> _What this task involves_
Print out the data below. Do not alter a single line.

--- Task inputs ---

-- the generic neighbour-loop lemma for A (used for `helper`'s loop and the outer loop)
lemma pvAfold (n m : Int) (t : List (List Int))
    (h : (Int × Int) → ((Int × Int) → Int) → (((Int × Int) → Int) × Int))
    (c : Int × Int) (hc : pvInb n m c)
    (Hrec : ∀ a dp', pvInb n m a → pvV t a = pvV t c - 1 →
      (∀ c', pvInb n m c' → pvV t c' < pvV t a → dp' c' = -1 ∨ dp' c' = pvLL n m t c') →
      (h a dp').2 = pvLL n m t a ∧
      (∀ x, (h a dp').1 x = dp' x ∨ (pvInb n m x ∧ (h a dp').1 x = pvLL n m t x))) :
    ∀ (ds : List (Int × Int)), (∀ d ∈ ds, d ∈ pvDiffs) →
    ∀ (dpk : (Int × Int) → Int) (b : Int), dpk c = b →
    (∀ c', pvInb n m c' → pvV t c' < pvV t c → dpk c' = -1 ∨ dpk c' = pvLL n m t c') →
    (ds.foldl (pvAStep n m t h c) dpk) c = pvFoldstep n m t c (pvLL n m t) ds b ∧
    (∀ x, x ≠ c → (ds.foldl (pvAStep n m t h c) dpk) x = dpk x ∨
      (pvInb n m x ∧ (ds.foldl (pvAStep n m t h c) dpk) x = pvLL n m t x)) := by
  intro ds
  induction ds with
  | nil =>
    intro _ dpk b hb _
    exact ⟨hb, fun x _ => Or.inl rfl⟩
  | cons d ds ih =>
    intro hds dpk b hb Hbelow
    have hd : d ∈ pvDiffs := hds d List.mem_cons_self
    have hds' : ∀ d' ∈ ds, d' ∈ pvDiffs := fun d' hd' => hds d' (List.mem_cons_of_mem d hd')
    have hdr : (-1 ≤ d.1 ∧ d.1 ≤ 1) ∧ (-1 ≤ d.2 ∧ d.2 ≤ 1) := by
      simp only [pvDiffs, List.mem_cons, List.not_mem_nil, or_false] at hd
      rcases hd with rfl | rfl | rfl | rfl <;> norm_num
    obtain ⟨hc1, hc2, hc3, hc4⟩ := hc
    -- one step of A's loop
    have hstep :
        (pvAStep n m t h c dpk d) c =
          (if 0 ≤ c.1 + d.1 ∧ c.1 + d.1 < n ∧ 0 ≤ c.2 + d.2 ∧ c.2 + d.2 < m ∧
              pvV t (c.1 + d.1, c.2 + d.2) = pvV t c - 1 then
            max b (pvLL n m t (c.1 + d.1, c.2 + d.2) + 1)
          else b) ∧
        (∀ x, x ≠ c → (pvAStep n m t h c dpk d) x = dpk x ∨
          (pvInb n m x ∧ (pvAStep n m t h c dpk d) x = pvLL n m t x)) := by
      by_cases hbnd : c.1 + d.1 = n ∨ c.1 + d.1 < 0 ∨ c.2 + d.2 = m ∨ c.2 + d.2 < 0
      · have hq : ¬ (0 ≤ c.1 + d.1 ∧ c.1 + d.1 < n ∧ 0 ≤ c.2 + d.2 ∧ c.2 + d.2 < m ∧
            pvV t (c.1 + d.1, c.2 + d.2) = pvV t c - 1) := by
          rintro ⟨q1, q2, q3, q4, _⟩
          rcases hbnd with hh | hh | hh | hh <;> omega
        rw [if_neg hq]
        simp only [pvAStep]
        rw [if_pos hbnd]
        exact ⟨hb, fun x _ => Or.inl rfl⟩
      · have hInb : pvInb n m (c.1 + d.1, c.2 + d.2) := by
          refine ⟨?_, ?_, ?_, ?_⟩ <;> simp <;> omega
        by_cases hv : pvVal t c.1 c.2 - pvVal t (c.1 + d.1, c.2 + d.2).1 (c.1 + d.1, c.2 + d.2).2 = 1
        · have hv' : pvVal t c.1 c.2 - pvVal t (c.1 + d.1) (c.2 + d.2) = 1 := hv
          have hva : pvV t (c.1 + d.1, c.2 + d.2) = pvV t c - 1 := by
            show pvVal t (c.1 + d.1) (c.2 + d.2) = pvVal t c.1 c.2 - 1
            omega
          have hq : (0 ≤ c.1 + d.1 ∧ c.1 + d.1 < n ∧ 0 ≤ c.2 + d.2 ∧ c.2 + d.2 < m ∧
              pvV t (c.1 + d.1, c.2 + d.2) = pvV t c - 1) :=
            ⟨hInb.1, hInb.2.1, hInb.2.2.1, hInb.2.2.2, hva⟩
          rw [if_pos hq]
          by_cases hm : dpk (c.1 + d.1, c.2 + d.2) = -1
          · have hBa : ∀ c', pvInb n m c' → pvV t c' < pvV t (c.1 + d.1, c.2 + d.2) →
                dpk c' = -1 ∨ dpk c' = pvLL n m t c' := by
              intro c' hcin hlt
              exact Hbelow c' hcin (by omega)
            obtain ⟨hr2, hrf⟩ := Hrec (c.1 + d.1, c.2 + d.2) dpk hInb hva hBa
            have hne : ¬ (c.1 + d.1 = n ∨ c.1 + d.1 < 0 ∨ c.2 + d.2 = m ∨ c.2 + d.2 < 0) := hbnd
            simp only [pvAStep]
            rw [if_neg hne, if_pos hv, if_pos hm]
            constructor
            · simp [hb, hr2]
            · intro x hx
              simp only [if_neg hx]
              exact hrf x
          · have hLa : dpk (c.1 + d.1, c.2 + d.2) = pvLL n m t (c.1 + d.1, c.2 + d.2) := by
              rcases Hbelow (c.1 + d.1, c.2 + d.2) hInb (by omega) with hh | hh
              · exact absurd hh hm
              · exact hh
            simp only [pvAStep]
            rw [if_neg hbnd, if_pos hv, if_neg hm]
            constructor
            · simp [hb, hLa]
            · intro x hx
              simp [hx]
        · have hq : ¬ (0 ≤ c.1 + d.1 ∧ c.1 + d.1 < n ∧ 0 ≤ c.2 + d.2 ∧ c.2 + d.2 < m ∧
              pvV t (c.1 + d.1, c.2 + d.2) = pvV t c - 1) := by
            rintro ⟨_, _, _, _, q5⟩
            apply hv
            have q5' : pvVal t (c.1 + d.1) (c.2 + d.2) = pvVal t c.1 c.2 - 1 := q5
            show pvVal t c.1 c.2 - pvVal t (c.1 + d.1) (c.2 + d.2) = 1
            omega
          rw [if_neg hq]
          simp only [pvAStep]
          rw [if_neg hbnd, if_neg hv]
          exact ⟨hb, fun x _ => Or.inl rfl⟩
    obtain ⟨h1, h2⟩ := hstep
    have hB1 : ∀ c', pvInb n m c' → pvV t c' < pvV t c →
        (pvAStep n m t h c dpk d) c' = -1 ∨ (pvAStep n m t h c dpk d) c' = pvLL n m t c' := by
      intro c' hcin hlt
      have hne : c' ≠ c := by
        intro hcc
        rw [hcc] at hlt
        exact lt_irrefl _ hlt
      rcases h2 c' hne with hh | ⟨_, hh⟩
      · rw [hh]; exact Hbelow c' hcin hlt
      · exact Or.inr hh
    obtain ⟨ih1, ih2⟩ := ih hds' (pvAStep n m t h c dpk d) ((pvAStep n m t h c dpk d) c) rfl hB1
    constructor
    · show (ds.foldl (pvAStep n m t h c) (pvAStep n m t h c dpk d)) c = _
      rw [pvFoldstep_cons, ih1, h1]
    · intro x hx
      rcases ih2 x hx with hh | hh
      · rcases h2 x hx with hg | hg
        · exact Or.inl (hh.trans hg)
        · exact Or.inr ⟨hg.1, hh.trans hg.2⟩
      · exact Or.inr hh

---

> _Answer space_
-- the generic neighbour-loop lemma for A (used for `helper`'s loop and the outer loop)
lemma pvAfold (n m : Int) (t : List (List Int))
    (h : (Int × Int) → ((Int × Int) → Int) → (((Int × Int) → Int) × Int))
    (c : Int × Int) (hc : pvInb n m c)
    (Hrec : ∀ a dp', pvInb n m a → pvV t a = pvV t c - 1 →
      (∀ c', pvInb n m c' → pvV t c' < pvV t a → dp' c' = -1 ∨ dp' c' = pvLL n m t c') →
      (h a dp').2 = pvLL n m t a ∧
      (∀ x, (h a dp').1 x = dp' x ∨ (pvInb n m x ∧ (h a dp').1 x = pvLL n m t x))) :
    ∀ (ds : List (Int × Int)), (∀ d ∈ ds, d ∈ pvDiffs) →
    ∀ (dpk : (Int × Int) → Int) (b : Int), dpk c = b →
    (∀ c', pvInb n m c' → pvV t c' < pvV t c → dpk c' = -1 ∨ dpk c' = pvLL n m t c') →
    (ds.foldl (pvAStep n m t h c) dpk) c = pvFoldstep n m t c (pvLL n m t) ds b ∧
    (∀ x, x ≠ c → (ds.foldl (pvAStep n m t h c) dpk) x = dpk x ∨
      (pvInb n m x ∧ (ds.foldl (pvAStep n m t h c) dpk) x = pvLL n m t x)) := by
  intro ds
  induction ds with
  | nil =>
    intro _ dpk b hb _
    exact ⟨hb, fun x _ => Or.inl rfl⟩
  | cons d ds ih =>
    intro hds dpk b hb Hbelow
    have hd : d ∈ pvDiffs := hds d List.mem_cons_self
    have hds' : ∀ d' ∈ ds, d' ∈ pvDiffs := fun d' hd' => hds d' (List.mem_cons_of_mem d hd')
    have hdr : (-1 ≤ d.1 ∧ d.1 ≤ 1) ∧ (-1 ≤ d.2 ∧ d.2 ≤ 1) := by
      simp only [pvDiffs, List.mem_cons, List.not_mem_nil, or_false] at hd
      rcases hd with rfl | rfl | rfl | rfl <;> norm_num
    obtain ⟨hc1, hc2, hc3, hc4⟩ := hc
    -- one step of A's loop
    have hstep :
        (pvAStep n m t h c dpk d) c =
          (if 0 ≤ c.1 + d.1 ∧ c.1 + d.1 < n ∧ 0 ≤ c.2 + d.2 ∧ c.2 + d.2 < m ∧
              pvV t (c.1 + d.1, c.2 + d.2) = pvV t c - 1 then
            max b (pvLL n m t (c.1 + d.1, c.2 + d.2) + 1)
          else b) ∧
        (∀ x, x ≠ c → (pvAStep n m t h c dpk d) x = dpk x ∨
          (pvInb n m x ∧ (pvAStep n m t h c dpk d) x = pvLL n m t x)) := by
      by_cases hbnd : c.1 + d.1 = n ∨ c.1 + d.1 < 0 ∨ c.2 + d.2 = m ∨ c.2 + d.2 < 0
      · have hq : ¬ (0 ≤ c.1 + d.1 ∧ c.1 + d.1 < n ∧ 0 ≤ c.2 + d.2 ∧ c.2 + d.2 < m ∧
            pvV t (c.1 + d.1, c.2 + d.2) = pvV t c - 1) := by
          rintro ⟨q1, q2, q3, q4, _⟩
          rcases hbnd with hh | hh | hh | hh <;> omega
        rw [if_neg hq]
        simp only [pvAStep]
        rw [if_pos hbnd]
        exact ⟨hb, fun x _ => Or.inl rfl⟩
      · have hInb : pvInb n m (c.1 + d.1, c.2 + d.2) := by
          refine ⟨?_, ?_, ?_, ?_⟩ <;> simp <;> omega
        by_cases hv : pvVal t c.1 c.2 - pvVal t (c.1 + d.1, c.2 + d.2).1 (c.1 + d.1, c.2 + d.2).2 = 1
        · have hv' : pvVal t c.1 c.2 - pvVal t (c.1 + d.1) (c.2 + d.2) = 1 := hv
          have hva : pvV t (c.1 + d.1, c.2 + d.2) = pvV t c - 1 := by
            show pvVal t (c.1 + d.1) (c.2 + d.2) = pvVal t c.1 c.2 - 1
            omega
          have hq : (0 ≤ c.1 + d.1 ∧ c.1 + d.1 < n ∧ 0 ≤ c.2 + d.2 ∧ c.2 + d.2 < m ∧
              pvV t (c.1 + d.1, c.2 + d.2) = pvV t c - 1) :=
            ⟨hInb.1, hInb.2.1, hInb.2.2.1, hInb.2.2.2, hva⟩
          rw [if_pos hq]
          by_cases hm : dpk (c.1 + d.1, c.2 + d.2) = -1
          · have hBa : ∀ c', pvInb n m c' → pvV t c' < pvV t (c.1 + d.1, c.2 + d.2) →
                dpk c' = -1 ∨ dpk c' = pvLL n m t c' := by
              intro c' hcin hlt
              exact Hbelow c' hcin (by omega)
            obtain ⟨hr2, hrf⟩ := Hrec (c.1 + d.1, c.2 + d.2) dpk hInb hva hBa
            have hne : ¬ (c.1 + d.1 = n ∨ c.1 + d.1 < 0 ∨ c.2 + d.2 = m ∨ c.2 + d.2 < 0) := hbnd
            simp only [pvAStep]
            rw [if_neg hne, if_pos hv, if_pos hm]
            constructor
            · simp [hb, hr2]
            · intro x hx
              simp only [if_neg hx]
              exact hrf x
          · have hLa : dpk (c.1 + d.1, c.2 + d.2) = pvLL n m t (c.1 + d.1, c.2 + d.2) := by
              rcases Hbelow (c.1 + d.1, c.2 + d.2) hInb (by omega) with hh | hh
              · exact absurd hh hm
              · exact hh
            simp only [pvAStep]
            rw [if_neg hbnd, if_pos hv, if_neg hm]
            constructor
            · simp [hb, hLa]
            · intro x hx
              simp [hx]
        · have hq : ¬ (0 ≤ c.1 + d.1 ∧ c.1 + d.1 < n ∧ 0 ≤ c.2 + d.2 ∧ c.2 + d.2 < m ∧
              pvV t (c.1 + d.1, c.2 + d.2) = pvV t c - 1) := by
            rintro ⟨_, _, _, _, q5⟩
            apply hv
            have q5' : pvVal t (c.1 + d.1) (c.2 + d.2) = pvVal t c.1 c.2 - 1 := q5
            show pvVal t c.1 c.2 - pvVal t (c.1 + d.1) (c.2 + d.2) = 1
            omega
          rw [if_neg hq]
          simp only [pvAStep]
          rw [if_neg hbnd, if_neg hv]
          exact ⟨hb, fun x _ => Or.inl rfl⟩
    obtain ⟨h1, h2⟩ := hstep
    have hB1 : ∀ c', pvInb n m c' → pvV t c' < pvV t c →
        (pvAStep n m t h c dpk d) c' = -1 ∨ (pvAStep n m t h c dpk d) c' = pvLL n m t c' := by
      intro c' hcin hlt
      have hne : c' ≠ c := by
        intro hcc
        rw [hcc] at hlt
        exact lt_irrefl _ hlt
      rcases h2 c' hne with hh | ⟨_, hh⟩
      · rw [hh]; exact Hbelow c' hcin hlt
      · exact Or.inr hh
    obtain ⟨ih1, ih2⟩ := ih hds' (pvAStep n m t h c dpk d) ((pvAStep n m t h c dpk d) c) rfl hB1
    constructor
    · show (ds.foldl (pvAStep n m t h c) (pvAStep n m t h c dpk d)) c = _
      rw [pvFoldstep_cons, ih1, h1]
    · intro x hx
      rcases ih2 x hx with hh | hh
      · rcases h2 x hx with hg | hg
        · exact Or.inl (hh.trans hg)
        · exact Or.inr ⟨hg.1, hh.trans hg.2⟩
      · exact Or.inr hh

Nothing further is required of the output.